Patients who develop COVID-19 pneumonia and require mechanical ventilation for hypoxemia nearly all have acute respiratory distress syndrome (ARDS), a syndromic descriptor for hypoxemia and respiratory failure from widespread lung edema after disruption of the alveolocapillary barrier (32). Since the early phase of the pandemic, a remarkable feature of COVID-19 has been the prolonged duration of mechanical ventilation compared with patients with non–COVID-19 causes of ARDS (33). Many patients with severe ARDS from COVID-19 develop nonresolving impairment in lung function over the course of weeks to months, and some require lung transplant (34). Computed tomography (CT) scans have revealed parenchymal evolution through the course of the illness, with reticular opacifications consistent with fibrosis found in up to 21% of patients after >3 weeks of illness (35, 36). Autopsy studies have provided confirmation of fibroproliferative remodeling in lethal COVID-19. Several series have reported a high prevalence of diffuse or focal organizing pneumonia, with clusters of activated fibroblasts alongside regions of diffuse alveolar damage, a finding that correlated with duration of illness (37–39).

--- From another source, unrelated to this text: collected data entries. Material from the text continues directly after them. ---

-- ===== VERDICT (by name: the statement is the Claim_ definition above) =====
theorem calculate_diff_info_spec : Claim_equal_calculate_diff_info := by
  intro qps tps _
  unfold Spec_calculate_diff_info
  -- notation
  set qk := pvKeysOf qps with hqk
  set tk := pvKeysOf tps with htk
  set S : List (Option String) :=
    PySem.Set.ofList ((pvCountTypes qps).keys ++ (pvCountTypes tps).keys) with hS
  have hSnodup : S.Nodup := PySem.Set.nodup_ofList _
  have hmemS : ∀ k, k ∈ S ↔ k ∈ qk ∨ k ∈ tk := by
    intro k
    rw [hS, PySem.Set.mem_ofList, List.mem_append,
      pvCount_keys_mem, pvCount_keys_mem]
  have hsubq : ∀ k ∈ qk, k ∈ S.toFinset := fun k hk =>
    List.mem_toFinset.mpr ((hmemS k).mpr (Or.inl hk))
  have hsubt : ∀ k ∈ tk, k ∈ S.toFinset := fun k hk =>
    List.mem_toFinset.mpr ((hmemS k).mpr (Or.inr hk))
  -- per-type counts, as integers
  have hQ : ∀ k, (pvCountTypes qps).getD k 0 = ((qk.count k : Nat) : Int) :=
    fun k => pvCount_getD qps k
  have hT : ∀ k, (pvCountTypes tps).getD k 0 = ((tk.count k : Nat) : Int) :=
    fun k => pvCount_getD tps k
  -- A's three sums
  have hA : calculate_diff_info qps tps =
      [("matched", ∑ k ∈ S.toFinset,
          min (((qk.count k : Nat) : Int)) (((tk.count k : Nat) : Int))),
       ("extra", ∑ k ∈ S.toFinset,
          (if ((qk.count k : Nat) : Int) > ((tk.count k : Nat) : Int)
           then ((qk.count k : Nat) : Int) - ((tk.count k : Nat) : Int) else 0)),
       ("missing", ∑ k ∈ S.toFinset,
          (if ((tk.count k : Nat) : Int) > ((qk.count k : Nat) : Int)
           then ((tk.count k : Nat) : Int) - ((qk.count k : Nat) : Int) else 0))] := by
    unfold calculate_diff_info
    dsimp only
    rw [pvTripleFold S
      (fun pt => min ((pvCountTypes qps).getD pt 0) ((pvCountTypes tps).getD pt 0))
      (fun pt => if (pvCountTypes qps).getD pt 0 > (pvCountTypes tps).getD pt 0
        then (pvCountTypes qps).getD pt 0 - (pvCountTypes tps).getD pt 0 else 0)
      (fun pt => if (pvCountTypes tps).getD pt 0 > (pvCountTypes qps).getD pt 0
        then (pvCountTypes tps).getD pt 0 - (pvCountTypes qps).getD pt 0 else 0)
      0 0 0]
    simp only [zero_add]
    rw [← List.sum_toFinset _ hSnodup, ← List.sum_toFinset _ hSnodup,
      ← List.sum_toFinset _ hSnodup]
    simp only [hQ, hT]
  -- B's greedy matched count
  have hB : calculate_diff_info_alt qps tps =
      [("matched", ∑ k ∈ S.toFinset, ((min (qk.count k) (tk.count k) : Nat) : Int)),
       ("extra", (qps.length : Int)
          - ∑ k ∈ S.toFinset, ((min (qk.count k) (tk.count k) : Nat) : Int)),
       ("missing", (tps.length : Int)
          - ∑ k ∈ S.toFinset, ((min (qk.count k) (tk.count k) : Nat) : Int))] := by
    unfold calculate_diff_info_alt
    dsimp only
    rw [show (tps.foldl (fun d p => d.insert (pvPartType p) (d.getD (pvPartType p) 0 + 1))
        PySem.Dict.empty) = pvCountTypes tps from rfl]
    rw [← List.foldl_map (f := pvPartType)
      (g := fun (st : PySem.Dict (Option String) Int × Int) pt =>
        if st.1.getD pt 0 > 0 then (st.1.insert pt (st.1.getD pt 0 - 1), st.2 + 1) else st)]
    rw [pvGreedy (qps.map pvPartType) S.toFinset (by exact_mod_cast hsubq) (pvCountTypes tps) 0]
    have : ∀ k, ((pvCountTypes tps).getD k 0).toNat = tk.count k := by
      intro k; rw [hT k]; exact Int.toNat_natCast _
    simp only [this, zero_add, hqk, pvKeysOf]
  rw [hA, hB]
  -- the three components agree
  have hmatch : ∀ k, min (((qk.count k : Nat) : Int)) (((tk.count k : Nat) : Int))
      = ((min (qk.count k) (tk.count k) : Nat) : Int) := by
    intro k; omega
  have hmatchsum : ∑ k ∈ S.toFinset,
      min (((qk.count k : Nat) : Int)) (((tk.count k : Nat) : Int))
      = ∑ k ∈ S.toFinset, ((min (qk.count k) (tk.count k) : Nat) : Int) :=
    Finset.sum_congr rfl (fun k _ => hmatch k)
  have hqlen : ∑ k ∈ S.toFinset, ((qk.count k : Nat) : Int) = (qps.length : Int) := by
    rw [pvSumCount qk S.toFinset hsubq, hqk]; simp [pvKeysOf]
  have htlen : ∑ k ∈ S.toFinset, ((tk.count k : Nat) : Int) = (tps.length : Int) := by
    rw [pvSumCount tk S.toFinset hsubt, htk]; simp [pvKeysOf]
  have hextra : ∑ k ∈ S.toFinset,
      (if ((qk.count k : Nat) : Int) > ((tk.count k : Nat) : Int)
       then ((qk.count k : Nat) : Int) - ((tk.count k : Nat) : Int) else 0)
      = (qps.length : Int) - ∑ k ∈ S.toFinset, ((min (qk.count k) (tk.count k) : Nat) : Int) := by
    rw [← hqlen, ← Finset.sum_sub_distrib]
    refine Finset.sum_congr rfl ?_
    intro k _
    have := hmatch k
    split_ifs <;> omega
  have hmissing : ∑ k ∈ S.toFinset,
      (if ((tk.count k : Nat) : Int) > ((qk.count k : Nat) : Int)
       then ((tk.count k : Nat) : Int) - ((qk.count k : Nat) : Int) else 0)
      = (tps.length : Int) - ∑ k ∈ S.toFinset, ((min (qk.count k) (tk.count k) : Nat) : Int) := by
    rw [← htlen, ← Finset.sum_sub_distrib]
    refine Finset.sum_congr rfl ?_
    intro k _
    have := hmatch k
    split_ifs <;> omega
  rw [hmatchsum, hextra, hmissing]
-- the body of A's 'for k, v in enumerate(new_values): if valX in new_values[k]: …' update step
def pvA_resort (entry : List Char) : List Char :=
  let test2 := PySem.Chars.split₀ entry
  let toSort := (PySem.List.pyRange 1 (test2.length : Int) 1).foldl
      (fun acc f => acc ++ [PySem.List.pyGetD test2 f []]) []
  let toSort := toSort ++ [pvVal2]
  let toSort := PySem.List.sorted toSort (fun x => x) false
  toSort.foldl (fun acc val => acc ++ (' ' :: val)) (PySem.List.pyGetD test2 0 [])

def pvA_core (extensionName : List Char) : List Char :=
  let toUpdate := PySem.Chars.join [] (extensionName.map (fun c => [c]))  -- ''.join(extensionName)
  let test := (PySem.Chars.split? toUpdate ['[']).getD []                 -- sep "[" is nonempty: never none
  let new_values := test.foldl (fun acc i =>
      acc ++ [PySem.Chars.replace (PySem.Chars.replace (PySem.Chars.replace i ['{'] []) ['}'] [' ']) [']'] []]) []
  let new_values :=
    if PySem.Chars.isIn pvVal1 toUpdate = false then new_values ++ [pvVal1 ++ ' ' :: pvVal2]
    else if PySem.Chars.isIn pvVal1 toUpdate = true then
      new_values.map (fun entry => if PySem.Chars.isIn pvVal1 entry then pvA_resort entry else entry)
    else new_values
  let new_values :=
    if PySem.Chars.isIn pvVal3 toUpdate = false then new_values ++ [pvVal3 ++ ' ' :: pvVal2]
    else if PySem.Chars.isIn pvVal3 toUpdate = true then
      new_values.map (fun entry => if PySem.Chars.isIn pvVal3 entry then pvA_resort entry else entry)
    else new_values
  let new_values := PySem.List.sorted new_values (fun x => x) false
  let new_values2 := (PySem.List.pyRange 0 (new_values.length : Int) 1).foldl (fun acc i =>
      let e := PySem.List.pyGetD new_values i []
      if e = [] then acc
      else
        let value1 := PySem.Chars.split₀ e
        let new_val := (PySem.List.pyRange 0 (value1.length : Int) 1).foldl (fun nv q =>
            let t := PySem.List.pyGetD value1 q []
            if t = [] then nv else nv ++ ('{' :: t ++ ['}'])) []
        acc ++ ['[' :: new_val ++ [']']]) []
  PySem.Chars.join [] new_values2

def update_extensionNames (extensionName : Option String) : String :=
  let s := (extensionName.getD "").toList
  -- Python A falls through and returns None when val2 is already present: outside Pre_
  if PySem.Chars.isIn pvVal2 s then "" else String.ofList (pvA_core s)

-- ===== PORT B =====
-- toks[0] + " " + " ".join(sorted(toks[1:] + [VAL2]))
def pvB_merged (g : List Char) : List Char :=
  let toks := PySem.Chars.split₀ g
  PySem.List.pyGetD toks 0 [] ++ ' ' ::
    PySem.Chars.join [' ']
      (PySem.List.sorted (PySem.List.slice toks (some 1) none ++ [pvVal2]) (fun x => x) false)

-- _finalize(group, has1, has3)
def pvB_finalize (h1 h3 : Bool) (g : List Char) : List Char :=
  let g := if h1 && PySem.Chars.isIn pvVal1 g then pvB_merged g else g
  if h3 && PySem.Chars.isIn pvVal3 g then pvB_merged g else g

-- the scanning loop of _insert: first index whose entry is strictly greater
def pvB_pos (g : List Char) : List (List Char) → Nat
  | [] => 0
  | h :: t => if g < h then 0 else pvB_pos g t + 1

-- _insert(acc, g) = acc[:i] + [g] + acc[i:]
def pvB_ins (acc : List (List Char)) (g : List Char) : List (List Char) :=
  let i := pvB_pos g acc
  acc.take i ++ [g] ++ acc.drop i

-- the character loop: '[' closes a group, '{'/']' vanish, '}' becomes ' '
def pvB_scan (h1 h3 : Bool) : List Char → List (List Char) → List Char → List (List Char)
  | [], acc, cur => pvB_ins acc (pvB_finalize h1 h3 cur)
  | c :: rest, acc, cur =>
      if c = '[' then pvB_scan h1 h3 rest (pvB_ins acc (pvB_finalize h1 h3 cur)) []
      else if c = '{' ∨ c = ']' then pvB_scan h1 h3 rest acc cur
      else if c = '}' then pvB_scan h1 h3 rest acc (cur ++ [' '])
      else pvB_scan h1 h3 rest acc (cur ++ [c])

def pvB_render (g : List Char) : List Char :=
  '[' :: PySem.Chars.join [] ((PySem.Chars.split₀ g).map (fun t => '{' :: t ++ ['}'])) ++ [']']

def pvB_core (text : List Char) : List Char :=
  let has1 := PySem.Chars.isIn pvVal1 text
  let has3 := PySem.Chars.isIn pvVal3 text
  let acc := pvB_scan has1 has3 text [] []
  let acc := if has1 then acc else pvB_ins acc (pvVal1 ++ ' ' :: pvVal2)
  let acc := if has3 then acc else pvB_ins acc (pvVal3 ++ ' ' :: pvVal2)
  PySem.Chars.join [] ((acc.filter (fun g => !g.isEmpty)).map pvB_render)

def update_extensionNames_alt (extensionName : Option String) : String :=
  let text := (extensionName.getD "").toList
  -- Python B returns None when val2 is already present: outside Pre_
  if PySem.Chars.isIn pvVal2 text then "" else String.ofList (pvB_core text)

-- ===== PRECONDITION & SPEC =====
-- Pre_ excludes exactly the inputs already containing val2, on which Python A returns None
-- (no str): both programs return None there, which is not a value of the declared type.
def Pre_update_extensionNames (extensionName : Option String) : Prop :=
  PySem.Str.isIn "CAB54552-DEEA-4691-817E-ED4A4D1AFC72" (extensionName.getD "") = false
instance (extensionName : Option String) : Decidable (Pre_update_extensionNames extensionName) := by
  unfold Pre_update_extensionNames; infer_instance

def pvWitness_update_extensionNames : Option String :=
  some "[{00000000-0000-0000-0000-000000000000}{35378EAC-683F-11D2-A89A-00C04FBBCFA2}]"

def Spec_update_extensionNames (extensionName : Option String) (out : String) : Prop := out = update_extensionNames_alt extensionName
instance (extensionName : Option String) (out : String) : Decidable (Spec_update_extensionNames extensionName out) := by unfold Spec_update_extensionNames; infer_instance

-- ===== CLAIM (what is proved, stated in full; the proofs are below) =====
def Claim_equal_update_extensionNames : Prop := ∀ (extensionName : Option String), Dom_update_extensionNames extensionName → Pre_update_extensionNames extensionName → Spec_update_extensionNames extensionName (update_extensionNames extensionName)

-- ===== LEMMAS AND PROOFS =====

-- single-character view of str.replace with a one-character pattern
theorem pv_replace_go_single (c : Char) (t : List Char) :
    ∀ (l : List Char) (acc : List Char) (fuel : Nat), l.length ≤ fuel →
      PySem.Chars.replace.go [c] t fuel l acc
        = acc.reverse ++ l.flatMap (fun x => if x = c then t else [x]) := by
  intro l
  induction l with
  | nil =>
    intro acc fuel _
    cases fuel <;> simp [PySem.Chars.replace.go]
  | cons x r ih =>
    intro acc fuel hf
    cases fuel with
    | zero => simp at hf
    | succ f =>
      by_cases hx : x = c
      · subst hx
        have hpre : [x].isPrefixOf (x :: r) = true := by simp [List.isPrefixOf]
        simp only [PySem.Chars.replace.go, hpre, if_true, List.length_singleton, List.drop_succ_cons,
          List.drop_zero]
        rw [ih _ f (by simpa using Nat.le_of_succ_le_succ hf)]
        simp
      · have hpre : [c].isPrefixOf (x :: r) = false := by
          simp [List.isPrefixOf, Ne.symm hx]
        simp only [PySem.Chars.replace.go, hpre]
        rw [ih _ f (by simpa using Nat.le_of_succ_le_succ hf)]
        simp [hx]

Patients discharged from the hospital continue to have lung dysfunction and CT findings consistent with fibrotic lung disease for months (40, 41). Fibrotic changes resolve in the majority of patients by 1 year. For example, in one study, a single-center cohort of 61 patients followed after discharge after COVID pneumonia requiring mechanical ventilation (42), CT scans were performed for 36 patients at 1 year: only 4 had fibrotic changes. However, of the 36, 29 also had CT scans earlier in their course, at 3 months, with 8 showing fibrotic change. This pattern of resolution across time is consistent with a gradual recovery of normal lung architecture as part of the tissue wounding and ensuing healing response. Nonetheless, it indicates a significant burden of fibrotic disease in the acute to subacute phase, lasting several months after infection, which contributes to the prolonged requirement for mechanical ventilation and ICU stay, known risk factors for life-threatening complications, including ventilator-associated pneumonia, ICU delirium, and mortality (43–45).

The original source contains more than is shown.